6 comments

[ 2.6 ms ] story [ 22.8 ms ] thread
What did we, our children, and so on get for that investment? And what were the opportunity costs of the money, time, and resources?
I am not a scholar of this sort of thing but here is my list:

Positives in the short term: job sustenance at war companies; rayethon, boeing, northrup, et. al. sympathetic(possibly) government in Iraq that will continue to supply oil at roughly current prices.

Negatives: 4 trillion dollars that could have been spent on sustainable energy research and implementation. Human lives gone both on our side and theirs. Ideological aggression from factions in the Middle East countries due to our aggressive actions. Our actions may spark neutral countries to back our enemies.

There are definitely more that I can't think of off the top of my head. Might be wrong on some of these and I would like to hear other people's opinions.

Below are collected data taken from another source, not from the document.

-- pv_equiv track=rewrite | github.com/Dei1400/Dei1400 | Portafolio2_DeilySalazar2020426180/5_nuevoNumImpares.py | imparesAuxNegativos
-- ===== SOURCE A (Python) =====
-- def imparesAuxNegativos(num, res, pot):
--      if res < 0 :
--           return res
--      elif num == 0 :
--           return imparesAuxNegativos(num, res*-1, pot)
--      else:
--           if (num%10)%2 == 0 :
--                return imparesAuxNegativos(num//10, res, pot)
--           else:
--                return imparesAuxNegativos(num//10, res+((num%10)*10**pot), pot+1)
-- ===== SOURCE B (Python) =====
-- def imparesAuxNegativos(num, res, pot):
--     if res < 0:
--         return res
--     odds = []
--     n = num
--     while n > 0:
--         d = n % 10
--         if d % 2 == 1:
--             odds.append(d)
--         n //= 10
--     return -(res + sum(d * 10 ** (pot + i) for i, d in enumerate(odds)))
-- ===== Notes on version B (the rewrite author's own statement) =====
-- stated objective: idiomatic
-- what changed: B replaces A's three-state tail recursion (with its res<0 sentinel and the re-entry trick that negates res when num reaches 0) by a straight-line version: collect the odd digits into a list with one while loop, then return the negation of res plus a single enumerate-powered sum.
-- outside the precondition, e.g. on imparesAuxNegativos(2147483647, 2147483648, -2): A returns -2147483665.3700004, B returns -2147483665.37; on imparesAuxNegativos(0, 0, 0): A does not finish within the time limit, B returns 0; on imparesAuxNegativos(-1, 0, 0): A does not finish within the time limit, B returns 0
import Mathlib
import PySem

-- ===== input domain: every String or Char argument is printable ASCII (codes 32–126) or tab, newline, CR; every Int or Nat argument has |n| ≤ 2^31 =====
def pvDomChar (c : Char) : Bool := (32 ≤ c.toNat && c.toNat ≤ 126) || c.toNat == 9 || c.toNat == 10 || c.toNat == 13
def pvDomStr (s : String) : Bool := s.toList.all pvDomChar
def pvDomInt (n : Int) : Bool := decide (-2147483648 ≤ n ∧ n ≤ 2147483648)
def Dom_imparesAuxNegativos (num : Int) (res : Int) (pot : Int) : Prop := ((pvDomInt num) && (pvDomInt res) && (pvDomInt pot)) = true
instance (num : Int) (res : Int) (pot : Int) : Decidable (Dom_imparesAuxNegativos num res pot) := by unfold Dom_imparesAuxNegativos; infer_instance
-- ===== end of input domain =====

-- B is a different decomposition of A (collect odd digits, then one sum and one negation);
-- equal to A on Pre_, which excludes the inputs where A diverges or returns a float.

-- ===== PORT A =====
-- A is a tail recursion that diverges on some inputs; the port adds a fuel counter as a
-- totality guard (Pre_ inputs terminate in far fewer steps than the constant fuel used below).
-- 10**pot is ported as (10:Int) ^ pot.toNat, exact for pot ≥ 0 (negative pot is outside Pre_).
def imparesAuxNegativosFuel (fuel : Nat) (num : Int) (res : Int) (pot : Int) : Int :=
  match fuel with
  | 0 => 0
  | f + 1 =>
    if res < 0 then res
    else if num = 0 then imparesAuxNegativosFuel f num (res * -1) pot
    else if PySem.Int.mod (PySem.Int.mod num 10) 2 = 0 then
      imparesAuxNegativosFuel f (PySem.Int.floordiv num 10) res pot
    else
      imparesAuxNegativosFuel f (PySem.Int.floordiv num 10)
        (res + (PySem.Int.mod num 10) * 10 ^ pot.toNat) (pot + 1)

def imparesAuxNegativos (num : Int) (res : Int) (pot : Int) : Int :=
  imparesAuxNegativosFuel 2147483650 num res pot

-- ===== PORT B =====
-- the while loop of Source B collecting the odd digits of n, low digit first
def pvOddDigits (n : Int) : List Int :=
  if _h : 0 < n then
    (if PySem.Int.mod (PySem.Int.mod n 10) 2 = 1 then [PySem.Int.mod n 10] else [])
      ++ pvOddDigits (PySem.Int.floordiv n 10)
  else []
  termination_by n.toNat
  decreasing_by
    have := PySem.Int.floordiv_eq_ediv_of_pos (a := n) (b := 10) (by omega)
    rw [this]; omega

-- 10**(pot+i) ported as (10:Int) ^ (pot+i).toNat, exact for pot ≥ 0 (negative pot outside Pre_)
def imparesAuxNegativos_alt (num : Int) (res : Int) (pot : Int) : Int :=
  if res < 0 then res
  else
    -(res + (PySem.List.enumerate (pvOddDigits num) 0).foldl
        (fun acc p => acc + p.2 * 10 ^ (pot + p.1).toNat) 0)

-- ===== PRECONDITION & SPEC =====

-- does n have an odd decimal digit? (closed form via the standard library's digit list)
def pvHasOddDigit (n : Int) : Bool := (Nat.digits 10 n.toNat).any (fun d => d % 2 = 1)

-- Pre_ excludes exactly the inputs on which the Python A does not return an int:
-- it diverges when num < 0, or when num reaches 0 with res still 0 (then res*-1 == 0 loops),
-- and it returns a float when pot < 0 and an odd digit is met (10**pot is a float).
def Pre_imparesAuxNegativos (num : Int) (res : Int) (pot : Int) : Prop :=
  res < 0 ∨ (0 ≤ num ∧ (0 < res ∨ pvHasOddDigit num = true) ∧ (0 ≤ pot ∨ pvHasOddDigit num = false))
instance (num : Int) (res : Int) (pot : Int) : Decidable (Pre_imparesAuxNegativos num res pot) := by
  unfold Pre_imparesAuxNegativos; infer_instance

def pvWitness_imparesAuxNegativos : Int × Int × Int := (1573, 0, 0)

def Spec_imparesAuxNegativos (num : Int) (res : Int) (pot : Int) (out : Int) : Prop := out = imparesAuxNegativos_alt num res pot
instance (num : Int) (res : Int) (pot : Int) (out : Int) : Decidable (Spec_imparesAuxNegativos num res pot out) := by unfold Spec_imparesAuxNegativos; infer_instance

-- ===== CLAIM (what is proved, stated in full; the proofs are below) =====
def Claim_equal_imparesAuxNegativos : Prop := ∀ (num : Int) (res : Int) (pot : Int), Dom_imparesAuxNegativos num res pot → Pre_imparesAuxNegativos num res pot → Spec_imparesAuxNegativos num res pot (imparesAuxNegativos num res pot)

-- ===== LEMMAS AND PROOFS =====
-- Has the last digit of n (n ≥ 0), or any digit above it, odd?
def pvHasOdd (n : Int) : Bool :=
  if _h : 0 < n then
    if PySem.Int.mod (PySem.Int.mod n 10) 2 = 1 then true
    else pvHasOdd (PySem.Int.floordiv n 10)
  else false
  termination_by n.toNat
  decreasing_by
    have := PySem.Int.floordiv_eq_ediv_of_pos (a := n) (b := 10) (by omega)
    rw [this]; omega

theorem pvHasOdd_eq_digits (n : Int) (hn : 0 ≤ n) :
    pvHasOdd n = pvHasOddDigit n := by
  unfold pvHasOdd pvHasOddDigit
  rw [show PySem.Int.mod n 10 = n % 10 from PySem.Int.mod_eq_emod_of_pos (by norm_num),
      show PySem.Int.mod (n % 10) 2 = (n % 10) % 2 from PySem.Int.mod_eq_emod_of_pos (by norm_num),
      show PySem.Int.floordiv n 10 = n / 10 from PySem.Int.floordiv_eq_ediv_of_pos (by norm_num)]
  by_cases h : 0 < n
  · rw [dif_pos h]
    rw [Nat.digits_def' (by norm_num : 1 < 10) (by omega : 0 < n.toNat)]
    have hmod : n % 10 = ((n.toNat % 10 : Nat) : Int) := by omega
    have hdiv : n / 10 = ((n.toNat / 10 : Nat) : Int) := by omega
    have hpar : ((n % 10) % 2 = 1) ↔ ((n.toNat % 10) % 2 = 1) := by omega
    by_cases hp : (n % 10) % 2 = 1
    · rw [if_pos hp]
      simp [List.any_cons, hpar.mp hp]
    · rw [if_neg hp]
      have hp' : ¬ (n.toNat % 10) % 2 = 1 := fun hc => hp (hpar.mpr hc)
      have ih := pvHasOdd_eq_digits (n / 10) (by omega)
      unfold pvHasOddDigit at ih
      rw [ih]
      have hnt : (n / 10).toNat = n.toNat / 10 := by omega
      rw [hnt, List.any_cons, decide_eq_false hp', Bool.false_or]
  · rw [dif_neg h]
    have h0 : n = 0 := by omega
    subst h0
    simp
  termination_by n.toNat
  decreasing_by all_goals omega

-- semantic odd-digit sum: value added to res by the remaining digits of n, next exponent q
def pvS (n : Int) (q : Int) : Int :=
  if _h : 0 < n then
    if (n % 10) % 2 = 1 then (n % 10) * 10 ^ q.toNat + pvS (n / 10) (q + 1)
    else pvS (n / 10) q
  else 0
  termination_by n.toNat
  decreasing_by all_goals omega

def pvSumList (l : List Int) (q : Int) : Int :=
  match l with
  | [] => 0
  | d :: t => d * 10 ^ q.toNat + pvSumList t (q + 1)

theorem pvS_nonneg (n q : Int) : 0 ≤ pvS n q := by
  unfold pvS
  split_ifs with h h2
  · have hd : 0 ≤ n % 10 := by omega
    have := pvS_nonneg (n / 10) (q + 1)
    positivity
  · exact pvS_nonneg (n / 10) q
  · exact le_rfl
  termination_by n.toNat
  decreasing_by all_goals omega

theorem pvS_pos (n q : Int) (h : pvHasOdd n = true) : 0 < pvS n q := by
  unfold pvS
  unfold pvHasOdd at h
  rw [PySem.Int.mod_eq_emod_of_pos (by norm_num), PySem.Int.mod_eq_emod_of_pos (by norm_num),
      PySem.Int.floordiv_eq_ediv_of_pos (by norm_num)] at h
  split_ifs with h1 h2
  · have : 1 ≤ n % 10 := by omega
    have := pvS_nonneg (n / 10) (q + 1)
    have : (0:Int) < 10 ^ q.toNat := by positivity
    nlinarith
  · simp only [dif_pos h1, if_neg h2] at h
    exact pvS_pos (n / 10) q h
  · simp at h; omega
  termination_by n.toNat
  decreasing_by all_goals omega

theorem pvS_zero (q : Int) : pvS 0 q = 0 := by unfold pvS; simp

theorem pvOddDigits_sum (n q : Int) : pvSumList (pvOddDigits n) q = pvS n q := by
  unfold pvOddDigits pvS
  rw [show PySem.Int.mod n 10 = n % 10 from PySem.Int.mod_eq_emod_of_pos (by norm_num),
      show PySem.Int.mod (n % 10) 2 = (n % 10) % 2 from PySem.Int.mod_eq_emod_of_pos (by norm_num),
      show PySem.Int.floordiv n 10 = n / 10 from PySem.Int.floordiv_eq_ediv_of_pos (by norm_num)]
  split_ifs with h1 h2
  · simp [pvSumList, pvOddDigits_sum (n / 10) (q + 1)]
  · simp [pvOddDigits_sum (n / 10) q]
  · simp [pvSumList]
  termination_by n.toNat
  decreasing_by all_goals omega

theorem pvEnum_foldl (pot : Int) (l : List Int) : ∀ (s c : Int),
    (PySem.List.enumerate l s).foldl (fun acc p => acc + p.2 * 10 ^ (pot + p.1).toNat) c
      = c + pvSumList l (pot + s) := by
  induction l with
  | nil => intro s c; simp [PySem.List.enumerate_nil, pvSumList]
  | cons d t ih =>
    intro s c
    rw [PySem.List.enumerate_cons, List.foldl_cons, ih (s + 1), pvSumList]
    ring_nf

theorem pvFuel_eq (f : Nat) : ∀ (num res pot : Int), 0 ≤ num → 0 ≤ res →
    0 < res + pvS num pot → num.toNat + 2 ≤ f →
    imparesAuxNegativosFuel f num res pot = -(res + pvS num pot) := by
  induction f with
  | zero => intro num res pot _ _ _ hf; omega
  | succ f ih =>
    intro num res pot hnum hres hpos hf
    rw [imparesAuxNegativosFuel]
    rw [if_neg (by omega)]
    by_cases h0 : num = 0
    · subst h0
      rw [if_pos rfl]
      rw [pvS_zero] at hpos ⊢
      match f, hf with
      | g + 1, _ =>
        rw [imparesAuxNegativosFuel, if_pos (by omega)]
        omega
    · rw [if_neg h0]
      rw [show PySem.Int.mod num 10 = num % 10 from PySem.Int.mod_eq_emod_of_pos (by norm_num),
          show PySem.Int.mod (num % 10) 2 = (num % 10) % 2 from PySem.Int.mod_eq_emod_of_pos (by norm_num),
          show PySem.Int.floordiv num 10 = num / 10 from PySem.Int.floordiv_eq_ediv_of_pos (by norm_num)]
      have hSunf : pvS num pot = if (num % 10) % 2 = 1 then (num % 10) * 10 ^ pot.toNat + pvS (num / 10) (pot + 1) else pvS (num / 10) pot := by
        rw [pvS]; rw [dif_pos (by omega)]
      by_cases hpar : (num % 10) % 2 = 0
      · rw [if_pos hpar]
        rw [hSunf, if_neg (by omega)] at hpos ⊢
        exact ih _ _ _ (by omega) hres hpos (by omega)
      · rw [if_neg hpar]
        rw [hSunf, if_pos (by omega)] at hpos ⊢
        have hd : 0 ≤ num % 10 := Int.emod_nonneg num (by norm_num)
        have hp : (0:Int) < 10 ^ pot.toNat := by positivity
        have hrw := ih (num / 10) (res + num % 10 * 10 ^ pot.toNat) (pot + 1) (by omega)
          (by nlinarith) (by omega) (by omega)
        rw [hrw]; ring

-- ===== VERDICT (by name: the statement is the Claim_ definition above) =====
theorem imparesAuxNegativos_spec : Claim_equal_imparesAuxNegativos := by
  intro num res pot hdom hpre
  unfold Spec_imparesAuxNegativos imparesAuxNegativos imparesAuxNegativos_alt
  by_cases hres : res < 0
  · rw [imparesAuxNegativosFuel, if_pos hres, if_pos hres]
  · rw [if_neg hres]
    rcases hpre with h | ⟨hnum, hodd, _⟩
    · omega
    · unfold Dom_imparesAuxNegativos pvDomInt at hdom
      simp only [Bool.and_eq_true, decide_eq_true_eq] at hdom
      have hpos : 0 < res + pvS num pot := by
        rcases hodd with h | h
        · have := pvS_nonneg num pot; omega
        · have hb : pvHasOdd num = true := by rw [pvHasOdd_eq_digits num hnum]; exact h
          have := pvS_pos num pot hb; omega
      have hdomn : num.toNat + 2 ≤ 2147483650 := by omega
      rw [pvFuel_eq 2147483650 num res pot hnum (by omega) hpos hdomn]
      rw [pvEnum_foldl pot (pvOddDigits num) 0 0, pvOddDigits_sum]
      simp
def remove_small_components_py (matrix : List (List Int)) (min_pixels : Int) : List (List Int) :=
  if min_pixels ≤ 1 then matrix.map (fun row => row.take row.length)
  else
    let rows := (matrix.length : Int)
    let cols := (matrix.headI.length : Int)
    let kept0 := (List.range matrix.length).map (fun _ =>
      (List.range matrix.headI.length).map (fun _ => (0 : Int)))
    let res := (PySem.List.pyRange 0 rows 1).foldl
      (fun (st : List (List Int) × PySem.Set (Int × Int)) ri =>
        (PySem.List.pyRange 0 cols 1).foldl
          (fun (st : List (List Int) × PySem.Set (Int × Int)) ci =>
            if pvCell matrix ci ri ≠ 1 ∨ PySem.Set.contains st.2 (ci, ri) then st
            else
              let cr := pvCollect matrix (ci, ri) st.2
              if (cr.1.length : Int) < min_pixels then (st.1, cr.2)
              else (cr.1.foldl (fun k q => pvSetKept k q.1 q.2) st.1, cr.2))
          st)
      (kept0, ([] : PySem.Set (Int × Int)))
    res.1

-- ===== PORT B =====

-- one(c, r) of Source B
def pvOne (matrix : List (List Int)) (cols rows : Int) (c r : Int) : Bool :=
  decide (0 ≤ c) && decide (c < cols) && decide (0 ≤ r) && decide (r < rows) &&
    (pvCell matrix c r == 1)

-- grow(comp) of Source B
def pvGrow (matrix : List (List Int)) (cols rows : Int) (comp : PySem.Set (Int × Int)) :
    PySem.Set (Int × Int) :=
  comp.foldl (fun grown p =>
    [(-1 : Int), 0, 1].foldl (fun grown dr =>
      [(-1 : Int), 0, 1].foldl (fun grown dc =>
        if pvOne matrix cols rows (p.1 + dc) (p.2 + dr) then
          PySem.Set.add grown (p.1 + dc, p.2 + dr)
        else grown)
        grown)
      grown) comp

-- the bounded grow-until-fixed loop of Source B (break when the set stops growing)
def pvSaturate (matrix : List (List Int)) (cols rows : Int) :
    Nat → PySem.Set (Int × Int) → PySem.Set (Int × Int)
  | 0, comp => comp
  | fuel + 1, comp =>
    let grown := pvGrow matrix cols rows comp
    if grown.length = comp.length then comp
    else pvSaturate matrix cols rows fuel grown
-- pv_equiv track=rewrite | github.com/BOYOUNG-KANG/Algorithm | 프로그래머스/1/140108. 문자열 나누기/문자열 나누기.py | solution
-- ===== SOURCE A (Python) =====
-- def solution(s):
--     answer = 0
--
--     first_count = 0
--     other_count = 0
--
--     for i in range(len(s)):
--         if first_count == other_count:
--             answer += 1
--             k = s[i]
--         if k == s[i]:
--             first_count += 1
--         else:
--             other_count += 1
--
--     return answer
-- ===== SOURCE B (Python) =====
-- def solution(s):
--     answer = 0
--     i = 0
--     n = len(s)
--     while i < n:
--         answer += 1
--         k = s[i]
--         first = 0
--         other = 0
--         while i < n:
--             if s[i] == k:
--                 first += 1
--             else:
--                 other += 1
--             i += 1
--             if first == other:
--                 break
--     return answer
-- ===== Notes on version B (the rewrite author's own statement) =====
-- stated objective: alternative
-- what changed: Replaced A's single pass with global cumulative counters by a two-level nested loop: the outer while counts one group per iteration, the inner while consumes characters with per-group counters reset to zero and breaks when they balance.
import Mathlib
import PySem

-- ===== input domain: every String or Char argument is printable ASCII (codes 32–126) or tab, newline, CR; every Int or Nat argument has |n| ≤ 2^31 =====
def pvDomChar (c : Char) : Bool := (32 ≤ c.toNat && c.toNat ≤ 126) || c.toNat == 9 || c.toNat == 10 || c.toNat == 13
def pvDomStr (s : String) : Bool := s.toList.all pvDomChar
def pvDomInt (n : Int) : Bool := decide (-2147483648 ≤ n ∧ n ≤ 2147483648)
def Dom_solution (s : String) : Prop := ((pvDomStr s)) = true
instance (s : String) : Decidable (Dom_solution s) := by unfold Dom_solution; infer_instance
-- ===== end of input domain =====

-- B replaces A's single pass with cumulative global counters by an outer loop over
-- groups with per-group counters reset to zero (alternative decomposition, same cost).

-- ===== PORT A =====
-- one step of A's for-loop: state = (answer, first_count, other_count, k)
def stepA (st : Int × Int × Int × Char) (c : Char) : Int × Int × Int × Char :=
  let (ans, f, o, k) := st
  let (ans, k) := if f = o then (ans + 1, c) else (ans, k)
  if k = c then (ans, f + 1, o, k) else (ans, f, o + 1, k)

-- Python's `k` is unassigned before the loop but is always set on the first
-- iteration (0 == 0); the initial ' ' is never read before being overwritten.
def solution (s : String) : Int :=
  (s.toList.foldl stepA (0, 0, 0, ' ')).1

-- ===== PORT B =====
-- inner while-loop of B: consume chars, incrementing f/o, until f = o; returns the rest
def consumeB (k : Char) (f o : Int) : List Char → List Char
  | [] => []
  | c :: rest =>
    if c = k then
      (if f + 1 = o then rest else consumeB k (f + 1) o rest)
    else
      (if f = o + 1 then rest else consumeB k f (o + 1) rest)

theorem consumeB_length_le (k : Char) (f o : Int) (l : List Char) :
    (consumeB k f o l).length ≤ l.length := by
  induction l generalizing f o with
  | nil => simp [consumeB]
  | cons c rest ih =>
    simp only [consumeB]
    split
    · split
      · simp
      · exact le_trans (ih _ _) (Nat.le_succ _)
    · split
      · simp
      · exact le_trans (ih _ _) (Nat.le_succ _)

-- outer while-loop of B: one iteration per group
def groupsB : List Char → Int
  | [] => 0
  | c :: rest => 1 + groupsB (consumeB c 1 0 rest)
termination_by l => l.length
decreasing_by
  exact Nat.lt_succ_of_le (consumeB_length_le c 1 0 rest)

def solution_alt (s : String) : Int := groupsB s.toList

-- ===== PRECONDITION & SPEC =====
def Spec_solution (s : String) (out : Int) : Prop := out = solution_alt s
instance (s : String) (out : Int) : Decidable (Spec_solution s out) := by unfold Spec_solution; infer_instance

-- ===== CLAIM (what is proved, stated in full; the proofs are below) =====
def Claim_equal_solution : Prop := ∀ (s : String), Dom_solution s → Spec_solution s (solution s)

-- ===== LEMMAS AND PROOFS =====

-- consumeB only depends on the difference of its two counters
theorem consumeB_shift (l : List Char) (k : Char) (f o f' o' : Int)
    (h : f - o = f' - o') : consumeB k f o l = consumeB k f' o' l := by
  induction l generalizing f o f' o' with
  | nil => rfl
  | cons c rest ih =>
    simp only [consumeB]
    by_cases hc : c = k
    · rw [if_pos hc, if_pos hc]
      by_cases he : f + 1 = o
      · rw [if_pos he, if_pos (show f' + 1 = o' by omega)]
      · rw [if_neg he, if_neg (show ¬ f' + 1 = o' by omega), ih (f + 1) o (f' + 1) o' (by omega)]
    · rw [if_neg hc, if_neg hc]
      by_cases he : f = o + 1
      · rw [if_pos he, if_pos (show f' = o' + 1 by omega)]
      · rw [if_neg he, if_neg (show ¬ f' = o' + 1 by omega), ih f (o + 1) f' (o' + 1) (by omega)]

-- main invariant: A's fold from any state equals the answer so far plus B's group
-- count of the remaining characters (of the current in-group remainder if f ≠ o)
theorem foldA_eq (l : List Char) (ans f o : Int) (k : Char) :
    (l.foldl stepA (ans, f, o, k)).1
      = ans + (if f = o then groupsB l else groupsB (consumeB k f o l)) := by
  induction l generalizing ans f o k with
  | nil => simp [consumeB, groupsB]
  | cons c rest ih =>
    by_cases hfo : f = o
    · subst hfo
      have hstep : stepA (ans, f, f, k) c = (ans + 1, f + 1, f, c) := by
        simp [stepA]
      rw [List.foldl_cons, hstep, ih, if_pos rfl,
        if_neg (show ¬ f + 1 = f by omega),
        consumeB_shift rest c (f + 1) f 1 0 (by ring), groupsB]
      ring
    · have hstep : stepA (ans, f, o, k) c
          = if k = c then (ans, f + 1, o, k) else (ans, f, o + 1, k) := by
        simp [stepA, hfo]
      rw [if_neg hfo]
      by_cases hk : k = c
      · rw [List.foldl_cons, hstep, if_pos hk, ih,
          show consumeB k f o (c :: rest)
            = if f + 1 = o then rest else consumeB k (f + 1) o rest by
            rw [consumeB, if_pos hk.symm]]
        by_cases he : f + 1 = o
        · rw [if_pos he, if_pos he]
        · rw [if_neg he, if_neg he]
      · rw [List.foldl_cons, hstep, if_neg hk, ih,
          show consumeB k f o (c :: rest)
            = if f = o + 1 then rest else consumeB k f (o + 1) rest by
            rw [consumeB, if_neg (fun h => hk h.symm)]]
        by_cases he : f = o + 1
        · rw [if_pos he, if_pos he]
        · rw [if_neg he, if_neg he]

-- ===== VERDICT (by name: the statement is the Claim_ definition above) =====
theorem solution_spec : Claim_equal_solution := by
  intro s _
  show solution s = solution_alt s
  unfold solution solution_alt
  rw [foldA_eq]
  simp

Add to that the high potential for another even more expensive war with Iran, which all the Republican candidates seem to want, except Ron Paul. Even Obama is "leaving it on the table", which is probably code word for "I want it, too, but I'm waiting to be re-elected first.".

I just love how the media seems to think that it's perfectly normal to want another war - it's the "crazy" ones who don't want it.

This is an article about politics and as such it would probably best were it posted elsewhere.
I do wish posters would stop adding their personal editorial comments to headlines. The linked headline does not have the words "...and will tax lower class to pay it off" and in fact, the article itself does not suggest or imply anything of the kind.

I've flagged it, not because it doesn't belong on Hacker News, but because it's been given a stupid spin by the poster.

The headline is completely wrong and misleading. There are two major mistakes:

First, the linked article actually claims that the US will end up spending a total of $4 trillion over the next 50 years, with the costs heavily weighted to the far future. This is very different than claiming that it has already spent $4 trillion.

Second, the linked article does not make any claim as to how the expense will be paid for. The submitter speculates that it will be via taxes on the lower class, but the linked article does not say this and it is, frankly, unlikely. Keep in mind that the top 10% of income earners paid 70% of federal income tax in 2008; the top 50% paid 97.3% of all taxes. If you add in payroll taxes, the situation is much less progressive, but payroll taxes are slated to fund entitlements which are, themselves, highly underfunded; they are in no sense funding the cost of occupying Iraq in the year 2060. I'm sorry, but the US has 1) a high level if income inequality and 2) a highly progressive income tax structure. The combination of the two means that any expense like the Iraq war is going to be borne on the backs of the rich and the middle class. What taxes the "lower class" pay (however you wish to define it) is already spent.